EXERCISE BRIEF: Using the data beneath this instruction, retype only the lines from the one that contains "(solLoop2 Dl ans K cc dd).1" down to the one that contains "have h0 : m2 0 cc (d :: rest) = 0 := by", both included, exactly as they appear.
□ □ □ □ □
lemma elig_cons_nomatch (cc : PySem.Dict Int Int) (d : Int) (rest : List Int)
    (h : ¬ cc.getD d 0 = 1) : elig cc (d :: rest) = elig cc rest := by
  unfold elig
  rw [List.toFinset_cons, Finset.filter_insert, if_neg h]

lemma m2_cons_match (K : Int) (cc : PySem.Dict Int Int) (d : Int) (rest : List Int)
    (h : cc.getD d 0 = 1) (hK0 : 0 ≤ K) (hK : K ≠ 0) :
    m2 K cc (d :: rest) = 1 + m2 (K - 1) (cc.insert d 0) rest := by
  have he := elig_cons_match cc d rest h
  have hnn := elig_nonneg (cc.insert d 0) rest
  unfold m2
  rw [he]
  rcases le_total K (elig (cc.insert d 0) rest + 1) with h2 | h2 <;> omega

lemma loop2_main (Dl : List Int) : ∀ (ans K : Int) (cc dd : PySem.Dict Int Int), 0 ≤ K →
    (solLoop2 Dl ans K cc dd).1 = ans + m2 K cc Dl ∧
    (solLoop2 Dl ans K cc dd).2.1 = K - m2 K cc Dl := by
  induction Dl with
  | nil => intro ans K cc dd hK0; simp [solLoop2, m2, elig]; omega
  | cons d rest ih =>
    intro ans K cc dd hK0
    by_cases hK : K = 0
    · subst hK
      have h0 : m2 0 cc (d :: rest) = 0 := by
        have := elig_nonneg cc (d :: rest); simp [m2]; omega
      simp [solLoop2, h0]
    · rw [show solLoop2 (d :: rest) ans K cc dd
          = if cc.getD d 0 == 1 then solLoop2 rest (ans + 1) (K - 1) (cc.insert d 0) dd
            else solLoop2 rest ans K cc (dd.insert d (dd.getD d 0 + 1)) by
        simp [solLoop2, hK]]
      by_cases hm : cc.getD d 0 = 1
      · rw [if_pos (by simp [hm])]
        have h2 := m2_cons_match K cc d rest hm hK0 hK
        obtain ⟨h3, h4⟩ := ih (ans + 1) (K - 1) (cc.insert d 0) dd (by omega)
        constructor
        · rw [h3, h2]; ring
        · rw [h4, h2]; ring
      · rw [if_neg (by simp [hm])]
        have h2 : m2 K cc (d :: rest) = m2 K cc rest := by
          unfold m2; rw [elig_cons_nomatch cc d rest hm]
        obtain ⟨h3, h4⟩ := ih ans K cc (dd.insert d (dd.getD d 0 + 1)) hK0
        rw [h3, h4, h2]; exact ⟨rfl, rfl⟩

lemma loop2_dd (Dl : List Int) : ∀ (ans K : Int) (cc dd : PySem.Dict Int Int), 0 ≤ K →
    0 < K - m2 K cc Dl →
    ∀ c, (solLoop2 Dl ans K cc dd).2.2.2.getD c 0 =
      dd.getD c 0 + cntI Dl c - (if c ∈ Dl ∧ cc.getD c 0 = 1 then 1 else 0) := by
  induction Dl with
  | nil => intro ans K cc dd hK0 h c; simp [solLoop2, cntI]
  | cons d rest ih =>
    intro ans K cc dd hK0 h c
    by_cases hK : K = 0
    · exfalso; subst hK
      have := elig_nonneg cc (d :: rest)
      simp [m2] at h; omega
    · rw [show solLoop2 (d :: rest) ans K cc dd
          = if cc.getD d 0 == 1 then solLoop2 rest (ans + 1) (K - 1) (cc.insert d 0) dd
            else solLoop2 rest ans K cc (dd.insert d (dd.getD d 0 + 1)) by
        simp [solLoop2, hK]]
      by_cases hm : cc.getD d 0 = 1
      · rw [if_pos (by simp [hm])]
        have h2 := m2_cons_match K cc d rest hm hK0 hK
        have h' : 0 < (K - 1) - m2 (K - 1) (cc.insert d 0) rest := by omega
        rw [ih (ans + 1) (K - 1) (cc.insert d 0) dd (by omega) h' c]
        by_cases hc : c = d
        · subst hc
          simp [hm, cntI]
          ring
        · simp [PySem.Dict.getD_insert, hc, cntI, Ne.symm hc]
      · rw [if_neg (by simp [hm])]
        have h2 : m2 K cc (d :: rest) = m2 K cc rest := by
          unfold m2; rw [elig_cons_nomatch cc d rest hm]
        rw [ih ans K cc (dd.insert d (dd.getD d 0 + 1)) hK0 (by omega) c]
        by_cases hc : c = d
        · subst hc
          simp [hm, cntI]
          ring
        · simp [PySem.Dict.getD_insert, hc, cntI, Ne.symm hc]

lemma loop2_keys (Dl : List Int) : ∀ (ans K : Int) (cc dd : PySem.Dict Int Int),
    dd.keys.Nodup →
    (solLoop2 Dl ans K cc dd).2.2.2.keys.Nodup ∧
    (∀ c, c ∈ (solLoop2 Dl ans K cc dd).2.2.2.keys → c ∈ dd.keys ∨ c ∈ Dl) := by
  induction Dl with
  | nil =>
    intro ans K cc dd h
    refine ⟨by simpa [solLoop2] using h, fun c hc => ?_⟩
    simp [solLoop2] at hc; simp [hc]
  | cons d rest ih =>
    intro ans K cc dd h
    by_cases hK : K = 0
    · subst hK
      refine ⟨by simpa [solLoop2] using h, fun c hc => ?_⟩
      simp [solLoop2] at hc; simp [hc]
    · rw [show solLoop2 (d :: rest) ans K cc dd
          = if cc.getD d 0 == 1 then solLoop2 rest (ans + 1) (K - 1) (cc.insert d 0) dd
            else solLoop2 rest ans K cc (dd.insert d (dd.getD d 0 + 1)) by
        simp [solLoop2, hK]]
      by_cases hm : cc.getD d 0 = 1
      · rw [if_pos (by simp [hm])]
        obtain ⟨h1, h2⟩ := ih (ans + 1) (K - 1) (cc.insert d 0) dd h
        exact ⟨h1, fun c hc => by rcases h2 c hc with h3 | h3 <;> simp [h3]⟩
      · rw [if_neg (by simp [hm])]
        obtain ⟨h1, h2⟩ := ih ans K cc (dd.insert d (dd.getD d 0 + 1))
          (PySem.Dict.nodup_keys_insert dd d _ h)
        refine ⟨h1, fun c hc => ?_⟩
        rcases h2 c hc with h3 | h3
        · rcases (PySem.Dict.mem_keys_insert dd d c _).1 h3 with h4 | h4 <;> simp [h4]
        · simp [h3]

lemma loop3_spec (vals : List Int) : ∀ (ans K : Int), 0 < K → (∀ v ∈ vals, 0 ≤ v) →
    solLoop3 vals ans K = ans + min (K / 2) ((vals.map (fun v => v / 2)).sum) := by
  induction vals with
  | nil => intro ans K hK _; simp [solLoop3]; omega
  | cons item rest ih =>
    intro ans K hK hnn
    have hi : 0 ≤ item := hnn item (by simp)
    have hR : 0 ≤ ((rest.map (fun v => v / 2)).sum) :=
      List.sum_nonneg (by intro x hx
                          obtain ⟨v, hv, rfl⟩ := List.mem_map.1 hx
                          exact Int.ediv_nonneg (hnn v (by simp [hv])) (by norm_num))
    rw [show solLoop3 (item :: rest) ans K
        = (if K - (min (K / 2) (item / 2)) * 2 < 2 then ans + min (K / 2) (item / 2)
           else solLoop3 rest (ans + min (K / 2) (item / 2)) (K - (min (K / 2) (item / 2)) * 2)) by
      simp [solLoop3]]
    simp only [List.map_cons, List.sum_cons]
    rcases le_total (K / 2) (item / 2) with hmin | hmin
    · rw [min_eq_left hmin]
      rw [if_pos (by omega)]
      have : min (K / 2) (item / 2 + (rest.map (fun v => v / 2)).sum) = K / 2 := by omega
      omega
    · rw [min_eq_right hmin]
      by_cases hbr : K - (item / 2) * 2 < 2
      · rw [if_pos hbr]
        have h2 : K / 2 = item / 2 := by omega
        have : min (K / 2) (item / 2 + (rest.map (fun v => v / 2)).sum) = item / 2 := by omega
        omega
      · rw [if_neg hbr]
        rw [ih (ans + item / 2) (K - (item / 2) * 2) (by omega)
            (fun v hv => hnn v (by simp [hv]))]
        have h3 : (K - (item / 2) * 2) / 2 = K / 2 - item / 2 := by omega
        rw [h3]
        have h4 : 0 ≤ item / 2 := Int.ediv_nonneg hi (by norm_num)
        rcases le_total (K / 2 - item / 2) ((rest.map (fun v => v / 2)).sum) with h5 | h5 <;> omega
□ □ □ □ □
YOUR RESPONSE:
    (solLoop2 Dl ans K cc dd).1 = ans + m2 K cc Dl ∧
    (solLoop2 Dl ans K cc dd).2.1 = K - m2 K cc Dl := by
  induction Dl with
  | nil => intro ans K cc dd hK0; simp [solLoop2, m2, elig]; omega
  | cons d rest ih =>
    intro ans K cc dd hK0
    by_cases hK : K = 0
    · subst hK
      have h0 : m2 0 cc (d :: rest) = 0 := by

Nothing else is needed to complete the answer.